■ **What you are asked to do**: Check each line of the entries below for the word "hval", then state how many lines have it and nothing more.
--- Source material ---
-- pv_equiv track=rewrite | github.com/yool-seoul/programmers_resolved | 42626.py | solution
-- ===== SOURCE A (Python) =====
-- import heapq
--
-- def solution(SV, K):
--     cnt = 0
--     heapq.heapify(SV)
--
--     while True:
--         a = heapq.heappop(SV)
--         if a < K:
--             if len(SV) == 0:
--                 return -1
--             else:
--                 b = heapq.heappop(SV)
--                 heapq.heappush(SV, a + b * 2)
--                 cnt += 1
--         else:
--             return cnt
-- ===== SOURCE B (Python) =====
-- def solution(SV, K):
--     # Merge two ordered streams instead of a heap: the sorted originals and a FIFO
--     # of created mixtures (which come out usable in non-decreasing order); each pop
--     # compares the two fronts.  NOTE: unlike A, B does not mutate the caller's SV
--     # (the equivalence is about the return value only).
--     xs = sorted(SV)
--     ms = []          # created mixtures, read at index j, appended at the back
--     i = j = 0
--     cnt = 0
--
--     def pop():
--         nonlocal i, j
--         if i < len(xs) and (j >= len(ms) or xs[i] <= ms[j]):
--             v = xs[i]
--             i += 1
--         else:
--             v = ms[j]
--             j += 1
--         return v
--
--     while True:
--         a = pop()
--         if a >= K:
--             return cnt
--         if (len(xs) - i) + (len(ms) - j) == 0:
--             return -1
--         b = pop()
--         ms.append(a + 2 * b)
--         cnt += 1
-- ===== Notes on version B (the rewrite author's own statement) =====
-- stated objective: faster
-- what changed: Replaces the binary heap by a merge of two ordered streams: sort SV once and keep created mixtures in a FIFO queue (they arise in usable non-decreasing order), popping the smaller of the two fronts; A mutates SV in place, B does not (return-value equivalence).
import Mathlib
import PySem

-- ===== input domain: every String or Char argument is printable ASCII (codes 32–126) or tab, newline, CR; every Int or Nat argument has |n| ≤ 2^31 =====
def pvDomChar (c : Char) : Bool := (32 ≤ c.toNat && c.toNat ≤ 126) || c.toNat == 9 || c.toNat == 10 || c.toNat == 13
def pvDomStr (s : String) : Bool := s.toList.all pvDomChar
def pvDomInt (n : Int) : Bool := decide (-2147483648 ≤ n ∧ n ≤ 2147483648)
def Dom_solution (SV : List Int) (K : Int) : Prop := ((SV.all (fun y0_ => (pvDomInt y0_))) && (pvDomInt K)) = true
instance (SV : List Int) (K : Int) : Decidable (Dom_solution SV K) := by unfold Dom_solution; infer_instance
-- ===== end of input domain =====

-- B replaces A's binary heap by a merge of two ordered streams (sorted originals + a FIFO of
-- created mixtures); return-value equivalence only (A mutates the caller's SV in place via
-- heapify/heappop/heappush, B does not mutate SV).

-- ===== PORT A =====
-- CPython heapq transliterated on List Int.  All list writes `heap[i] = x` are in range, so
-- `List.set` is exact; reads use `List.getD _ _ 0` which equals Python's `heap[i]` in range.

-- heapq._siftdown's while-loop (newitem = the value being sifted toward startpos).
-- Each loop below recurses on an explicit fuel that only makes the recursion structural;
-- the chosen fuel is always sufficient, so the guard never fires on the computed path.
def sdLoop (fuel : Nat) (heap : List Int) (startpos pos : Nat) (newitem : Int) : List Int :=
  match fuel with
  | 0 => heap.set pos newitem      -- unreachable: fuel ≥ pos and the loop stops at pos = startpos
  | f + 1 =>
    if startpos < pos then
      let parentpos := (pos - 1) / 2
      let parent := heap.getD parentpos 0
      if newitem < parent then sdLoop f (heap.set pos parent) startpos parentpos newitem
      else heap.set pos newitem
    else heap.set pos newitem

-- heapq._siftdown(heap, startpos, pos)
def pySiftdown (heap : List Int) (startpos pos : Nat) : List Int :=
  sdLoop pos heap startpos pos (heap.getD pos 0)

-- heapq._siftup's while-loop; ends with heap[pos] = newitem; _siftdown(heap, startpos, pos)
def suLoop (fuel : Nat) (heap : List Int) (startpos pos : Nat) (newitem : Int) : List Int :=
  match fuel with
  | 0 => pySiftdown (heap.set pos newitem) startpos pos   -- unreachable: fuel + pos ≥ len
  | f + 1 =>
    if 2 * pos + 1 < heap.length then
      let childpos := if 2 * pos + 2 < heap.length ∧
          ¬ (heap.getD (2 * pos + 1) 0 < heap.getD (2 * pos + 2) 0)
        then 2 * pos + 2 else 2 * pos + 1
      suLoop f (heap.set pos (heap.getD childpos 0)) startpos childpos newitem
    else pySiftdown (heap.set pos newitem) startpos pos

-- heapq._siftup(heap, pos)
def pySiftup (heap : List Int) (pos : Nat) : List Int :=
  suLoop heap.length heap pos pos (heap.getD pos 0)
-- pv_equiv track=rewrite | github.com/XeroxAndarian/RSTRating | TeamCalculatorVerisons/TeamCalculator_v1.9.py | standings
-- ===== SOURCE A (Python) =====
-- def translator(DIC, score):
--     return list(DIC.keys())[list(DIC.values()).index(score)]
--
-- def standings(DIC):
--     S = {}
--     sorted_players = list(DIC.values())
--     sorted_players.sort(reverse=True)
--     i = 1
--     for rating in sorted_players:
--         S[translator(DIC, rating)] = i
--         i = i + 1
--     return S
-- ===== SOURCE B (Python) =====
-- def standings(DIC):
--     # Counting-based ranking: no sort of the full value list, no repeated
--     # .index scans. Each distinct rating's position is the number of ratings
--     # greater than or equal to it; the player shown for a rating is the first
--     # player holding it.
--     values = list(DIC.values())
--     first_key = {}
--     for player, rating in DIC.items():
--         first_key.setdefault(rating, player)
--     S = {}
--     for rating in sorted(first_key, reverse=True):
--         S[first_key[rating]] = sum(1 for x in values if x >= rating)
--     return S
-- ===== Notes on version B (the rewrite author's own statement) =====
-- stated objective: faster
-- what changed: A sorts the full value list and, for every sorted element, rebuilds the key/value lists and scans them with .index to find the player; B never sorts the value list: it records each rating's first player in one pass and ranks each distinct rating by counting how many ratings are >= it.
import Mathlib
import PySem

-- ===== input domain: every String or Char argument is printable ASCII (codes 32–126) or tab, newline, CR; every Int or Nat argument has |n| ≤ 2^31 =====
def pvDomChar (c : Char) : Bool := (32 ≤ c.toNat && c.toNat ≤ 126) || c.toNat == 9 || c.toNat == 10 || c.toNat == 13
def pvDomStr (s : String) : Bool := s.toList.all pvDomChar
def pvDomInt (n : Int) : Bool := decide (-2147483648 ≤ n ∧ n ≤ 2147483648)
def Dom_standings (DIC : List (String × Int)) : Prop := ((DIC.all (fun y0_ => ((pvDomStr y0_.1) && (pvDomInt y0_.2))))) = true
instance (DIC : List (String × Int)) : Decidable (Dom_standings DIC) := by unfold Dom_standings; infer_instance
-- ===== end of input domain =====

-- B replaces A's sort-and-.index-scan loop by one-pass first-player recording plus counting-based ranking; proved equal on every input.

-- ===== PORT A =====
-- list(DIC.keys())[list(DIC.values()).index(score)]; none = the ValueError branch
-- (unreachable from standings, whose scores come from DIC.values()).
def translator (DIC : List (String × Int)) (score : Int) : Option String :=
  (PySem.List.index? (DIC.map Prod.snd) score).bind
    (fun i => PySem.List.pyGet? (DIC.map Prod.fst) (i : Int))

def standings (DIC : List (String × Int)) : List (String × Int) :=
  let sorted_players := PySem.List.sorted (DIC.map Prod.snd) (fun x => x) true
  let acc := sorted_players.foldl
    (fun (acc : PySem.Dict String Int × Int) rating =>
      match translator DIC rating with
      | some k => (acc.1.insert k acc.2, acc.2 + 1)
      | none => (acc.1, acc.2 + 1))   -- unreachable: rating ∈ DIC.values()
    ((PySem.Dict.empty : PySem.Dict String Int), (1 : Int))
  acc.1.items

-- ===== PORT B =====
def standings_alt (DIC : List (String × Int)) : List (String × Int) :=
  let values := DIC.map Prod.snd
  let first_key := DIC.foldl
    (fun (d : PySem.Dict Int String) p => d.setdefault p.2 p.1)
    (PySem.Dict.empty : PySem.Dict Int String)
  -- sum(1 for x in values if x >= rating) is the count of such x (a 0/1-sum IS List.countP);
  -- first_key[rating]'s KeyError branch is unreachable (rating ∈ first_key's keys), getD "" stands in.
  let S := (PySem.List.sorted first_key.keys (fun x => x) true).foldl
    (fun (s : PySem.Dict String Int) rating =>
      s.insert (first_key.getD rating "")
        ((values.countP (fun x => decide (rating ≤ x)) : Int)))
    (PySem.Dict.empty : PySem.Dict String Int)
  S.items

-- ===== PRECONDITION & SPEC =====
def Spec_standings (DIC : List (String × Int)) (out : List (String × Int)) : Prop := out = standings_alt DIC
instance (DIC : List (String × Int)) (out : List (String × Int)) : Decidable (Spec_standings DIC out) := by unfold Spec_standings; infer_instance

-- ===== CLAIM (what is proved, stated in full; the proofs are below) =====
def Claim_equal_standings : Prop := ∀ (DIC : List (String × Int)), Dom_standings DIC → Spec_standings DIC (standings DIC)

-- ===== LEMMAS AND PROOFS =====

-- bridge: Dict.getD through get?
lemma dict_getD_eq {κ ν : Type} [BEq κ] (d : PySem.Dict κ ν) (k : κ) (df : ν) :
    d.getD k df = (d.get? k).getD df := by
  simp [PySem.Dict.getD, PySem.Dict.get?]

-- first_key's lookup is "first pair whose value is r"
lemma fk_get? (DIC : List (String × Int)) (d : PySem.Dict Int String) (r : Int) :
    (DIC.foldl (fun d p => d.setdefault p.2 p.1) d).get? r
      = ((d.get? r).or ((DIC.find? (fun p => p.2 == r)).map Prod.fst)) := by
  induction DIC generalizing d with
  | nil => simp
  | cons p t ih =>
    simp only [List.foldl_cons, List.find?_cons]
    by_cases hp : p.2 = r
    · subst hp
      simp only [BEq.rfl]
      rw [ih]
      rw [PySem.Dict.get?_setdefault_self]
      cases h : d.get? p.2 <;> simp [Option.or]
    · have hne : (p.2 == r) = false := by simp [hp]
      simp only [hne]
      rw [ih, PySem.Dict.get?_setdefault_of_ne _ _ (fun h => hp h.symm)]

-- translator r, for r a value of DIC, is the key of the first pair with value r
lemma translator_eq (DIC : List (String × Int)) (r : Int) (hr : r ∈ DIC.map Prod.snd) :
    translator DIC r = (DIC.find? (fun p => p.2 == r)).map Prod.fst := by
  induction DIC with
  | nil => simp at hr
  | cons p t ih =>
    simp only [List.map_cons] at hr
    by_cases hp : p.2 = r
    · subst hp
      simp only [translator, List.map_cons]
      rw [PySem.List.index?_cons_self]
      simp
    · have hrt : r ∈ t.map Prod.snd := by
        rcases List.mem_cons.mp hr with h | h
        · exact absurd h.symm hp
        · exact h
      have hne : (p.2 == r) = false := by simp [hp]
      simp only [translator, List.map_cons]
      rw [PySem.List.index?_cons_of_ne _ hp]
      obtain ⟨i, hi⟩ : ∃ i, PySem.List.index? (t.map Prod.snd) r = some i :=
        Option.isSome_iff_exists.mp
          ((PySem.List.index?_isSome_iff (t.map Prod.snd) r).mpr hrt)
      rw [hi]
      simp only [Option.map_some, Option.bind_some]
      have hcast : ((i + 1 : Nat) : Int) = (i : Int) + 1 := by push_cast; ring
      rw [hcast, PySem.List.pyGet?_cons_succ]
      have hih := ih hrt
      simp only [translator, hi, Option.bind_some] at hih
      rw [hih, List.find?_cons, hne]

-- keys of the first_key dict = set(values) in first-occurrence order
lemma fk_keys (DIC : List (String × Int)) (d : PySem.Dict Int String) :
    (DIC.foldl (fun d p => d.setdefault p.2 p.1) d).keys
      = (DIC.map Prod.snd).foldl PySem.Set.add d.keys := by
  induction DIC generalizing d with
  | nil => simp
  | cons p t ih =>
    simp only [List.foldl_cons, List.map_cons]
    rw [ih]
    congr 1
    rw [PySem.Dict.keys_setdefault]
    by_cases h : d.contains p.2 = true
    · have hm : p.2 ∈ d.keys := (PySem.Dict.contains_iff_mem_keys d p.2).mp h
      simp [PySem.Set.add, PySem.Set.contains_eq_listContains, hm, h]
    · have h' : p.2 ∉ d.keys := fun hm =>
        h ((PySem.Dict.contains_iff_mem_keys d p.2).mpr hm)
      simp only [Bool.not_eq_true] at h
      simp [h, PySem.Set.add, PySem.Set.contains_eq_listContains, h']

-- the central loop equivalence: A's enumerate-over-sorted-duplicates fold equals
-- B's count-based fold over the strictly descending distinct ratings
lemma main_fold (vs : List Int) (fk : Int → String) :
    ∀ (s e : List Int) (d : PySem.Dict String Int) (i : Int),
      s.Pairwise (fun a b => b ≤ a) →
      e.Pairwise (fun a b => b < a) →
      (∀ x, x ∈ e ↔ x ∈ s) →
      (∀ r ∈ s, ((vs.countP (fun x => decide (r ≤ x)) : Int)
          = (i - 1) + (s.countP (fun x => decide (r ≤ x)) : Int))) →
      (s.foldl (fun acc r => (acc.1.insert (fk r) acc.2, acc.2 + 1)) (d, i)).1
        = e.foldl (fun t r => t.insert (fk r)
            ((vs.countP (fun x => decide (r ≤ x)) : Int))) d := by
  intro s
  induction s with
  | nil =>
    intro e d i _ _ hmem _
    have he : e = [] := List.eq_nil_iff_forall_not_mem.mpr
      (fun x hx => by simpa using (hmem x).mp hx)
    subst he; rfl
  | cons r0 t ih =>
    intro e d i hs he hmem hi
    obtain ⟨hle, hst⟩ := List.pairwise_cons.mp hs
    have hr0e : r0 ∈ e := (hmem r0).mpr List.mem_cons_self
    obtain ⟨h, e2, rfl⟩ : ∃ h e2, e = h :: e2 := by
      cases e with
      | nil => simp at hr0e
      | cons a b => exact ⟨a, b, rfl⟩
    obtain ⟨hgt, het⟩ := List.pairwise_cons.mp he
    have hh : h = r0 := by
      have h1 : h ≤ r0 := by
        rcases List.mem_cons.mp ((hmem h).mp List.mem_cons_self) with h' | h'
        · exact le_of_eq h'
        · exact hle h h'
      rcases List.mem_cons.mp hr0e with h' | h'
      · exact h'.symm
      · exact absurd (hgt r0 h') (not_lt.mpr h1)
    subst h
    -- the invariant passes to the tail
    have hi' : ∀ r ∈ t, ((vs.countP (fun x => decide (r ≤ x)) : Int)
        = ((i + 1) - 1) + (t.countP (fun x => decide (r ≤ x)) : Int)) := by
      intro r hr
      have hmain := hi r (List.mem_cons_of_mem _ hr)
      rw [List.countP_cons,
        if_pos (show (decide (r ≤ r0)) = true by simp [hle r hr])] at hmain
      push_cast at hmain ⊢
      omega
    simp only [List.foldl_cons]
    by_cases hr0t : r0 ∈ t
    · -- duplicated rating: A overwrites later; B's single entry absorbs the overwrite
      have hmem' : ∀ x, x ∈ r0 :: e2 ↔ x ∈ t := by
        intro x
        constructor
        · intro hx
          rcases List.mem_cons.mp ((hmem x).mp hx) with h' | h'
          · exact h' ▸ hr0t
          · exact h'
        · intro hx
          exact (hmem x).mpr (List.mem_cons_of_mem _ hx)
      rw [ih (r0 :: e2) (PySem.Dict.insert d (fk r0) i) (i + 1) hst he hmem' hi']
      simp only [List.foldl_cons, PySem.Dict.insert_insert_self]
    · -- last copy of r0: A's final index i equals B's count of ratings ≥ r0
      have hval : ((vs.countP (fun x => decide (r0 ≤ x)) : Int)) = i := by
        have hmain := hi r0 List.mem_cons_self
        rw [List.countP_cons, if_pos (show (decide (r0 ≤ r0)) = true by simp)] at hmain
        have hzero : t.countP (fun x => decide (r0 ≤ x)) = 0 := by
          rw [List.countP_eq_zero]
          intro x hx
          have h1 : x ≤ r0 := hle x hx
          have h2 : x ≠ r0 := fun h => hr0t (h ▸ hx)
          simp [not_le.mpr (lt_of_le_of_ne h1 h2)]
        rw [hzero] at hmain
        push_cast at hmain
        omega
      have hmem' : ∀ x, x ∈ e2 ↔ x ∈ t := by
        intro x
        constructor
        · intro hx
          have hxr : x ≠ r0 := ne_of_lt (hgt x hx)
          rcases List.mem_cons.mp ((hmem x).mp (List.mem_cons_of_mem _ hx)) with h' | h'
          · exact absurd h' hxr
          · exact h'
        · intro hx
          have hxr : x ≠ r0 := fun h => hr0t (h ▸ hx)
          rcases List.mem_cons.mp ((hmem x).mpr (List.mem_cons_of_mem _ hx)) with h' | h'
          · exact absurd h' hxr
          · exact h'
      rw [ih e2 (PySem.Dict.insert d (fk r0) i) (i + 1) hst het hmem' hi']
      rw [hval]

theorem standings_eq (DIC : List (String × Int)) : standings DIC = standings_alt DIC := by
  have hK : ∀ r ∈ DIC.map Prod.snd,
      translator DIC r
        = some ((DIC.foldl (fun d p => d.setdefault p.2 p.1)
            (PySem.Dict.empty : PySem.Dict Int String)).getD r "") := by
    intro r hr
    obtain ⟨q, hq⟩ : ∃ q, DIC.find? (fun p => p.2 == r) = some q := by
      apply Option.isSome_iff_exists.mp
      apply List.find?_isSome.mpr
      obtain ⟨p, hp, hp2⟩ := List.mem_map.mp hr
      exact ⟨p, hp, by simp [hp2]⟩
    rw [translator_eq DIC r hr, hq, dict_getD_eq, fk_get?, hq]
    simp
  have hkeys : (DIC.foldl (fun d p => d.setdefault p.2 p.1)
      (PySem.Dict.empty : PySem.Dict Int String)).keys
        = PySem.Set.ofList (DIC.map Prod.snd) := by
    rw [fk_keys, PySem.Dict.keys_empty, PySem.Set.ofList_eq_foldl]
  have hcong := PySem.List.foldl_congr_mem
    (PySem.List.sorted (DIC.map Prod.snd) (fun x => x) true)
    (fun (acc : PySem.Dict String Int × Int) rating =>
      match translator DIC rating with
      | some k => (acc.1.insert k acc.2, acc.2 + 1)
      | none => (acc.1, acc.2 + 1))
    (fun (acc : PySem.Dict String Int × Int) rating =>
      (acc.1.insert ((DIC.foldl (fun d p => d.setdefault p.2 p.1)
          (PySem.Dict.empty : PySem.Dict Int String)).getD rating "") acc.2, acc.2 + 1))
    ((PySem.Dict.empty : PySem.Dict String Int), (1 : Int))
    (by
      intro acc r hr
      dsimp only
      rw [hK r ((PySem.List.mem_sorted _ _ _ r).mp hr)])
  have hss := PySem.List.sorted_pairwise_rev (DIC.map Prod.snd) (fun x => x)
  have hnd : (PySem.List.sorted (DIC.foldl (fun d p => d.setdefault p.2 p.1)
      (PySem.Dict.empty : PySem.Dict Int String)).keys (fun x => x) true).Nodup := by
    refine (PySem.List.sorted_perm ((DIC.foldl
        (fun (d : PySem.Dict Int String) (p : String × Int) => d.setdefault p.2 p.1)
        (PySem.Dict.empty : PySem.Dict Int String)).keys)
      (fun x : Int => x) true).nodup_iff.mpr ?_
    rw [hkeys]
    exact PySem.Set.nodup_ofList _
  have hnd' : List.Pairwise (fun (a b : Int) => a ≠ b)
      (PySem.List.sorted (DIC.foldl (fun d p => d.setdefault p.2 p.1)
        (PySem.Dict.empty : PySem.Dict Int String)).keys (fun x => x) true) := hnd
  have he := (List.Pairwise.and
      (PySem.List.sorted_pairwise_rev (DIC.foldl
        (fun (d : PySem.Dict Int String) (p : String × Int) => d.setdefault p.2 p.1)
        (PySem.Dict.empty : PySem.Dict Int String)).keys (fun x => x)) hnd').imp
    (fun hab => lt_of_le_of_ne hab.1 (Ne.symm hab.2))
  have hmem : ∀ x, x ∈ PySem.List.sorted (DIC.foldl (fun d p => d.setdefault p.2 p.1)
      (PySem.Dict.empty : PySem.Dict Int String)).keys (fun x => x) true
        ↔ x ∈ PySem.List.sorted (DIC.map Prod.snd) (fun x => x) true := by
    intro x
    rw [PySem.List.mem_sorted, PySem.List.mem_sorted, hkeys, PySem.Set.mem_ofList]
  have hi : ∀ r ∈ PySem.List.sorted (DIC.map Prod.snd) (fun x => x) true,
      (((DIC.map Prod.snd).countP (fun x => decide (r ≤ x)) : Int)
        = ((1 : Int) - 1) + ((PySem.List.sorted (DIC.map Prod.snd) (fun x => x) true).countP
            (fun x => decide (r ≤ x)) : Int)) := by
    intro r _
    rw [(PySem.List.sorted_perm (DIC.map Prod.snd) (fun x => x) true).countP_eq]
    omega
  have hmain := main_fold (DIC.map Prod.snd)
    (fun r => (DIC.foldl (fun d p => d.setdefault p.2 p.1)
      (PySem.Dict.empty : PySem.Dict Int String)).getD r "")
    (PySem.List.sorted (DIC.map Prod.snd) (fun x => x) true)
    (PySem.List.sorted (DIC.foldl (fun d p => d.setdefault p.2 p.1)
      (PySem.Dict.empty : PySem.Dict Int String)).keys (fun x => x) true)
    (PySem.Dict.empty : PySem.Dict String Int) 1 hss he hmem hi
  simp only [standings, standings_alt]
  rw [hcong]
  exact congrArg PySem.Dict.items hmain

-- ===== VERDICT (by name: the statement is the Claim_ definition above) =====
theorem standings_spec : Claim_equal_standings := by
  intro DIC _
  unfold Spec_standings
  exact standings_eq DIC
---
■ **Response to this exercise**: 2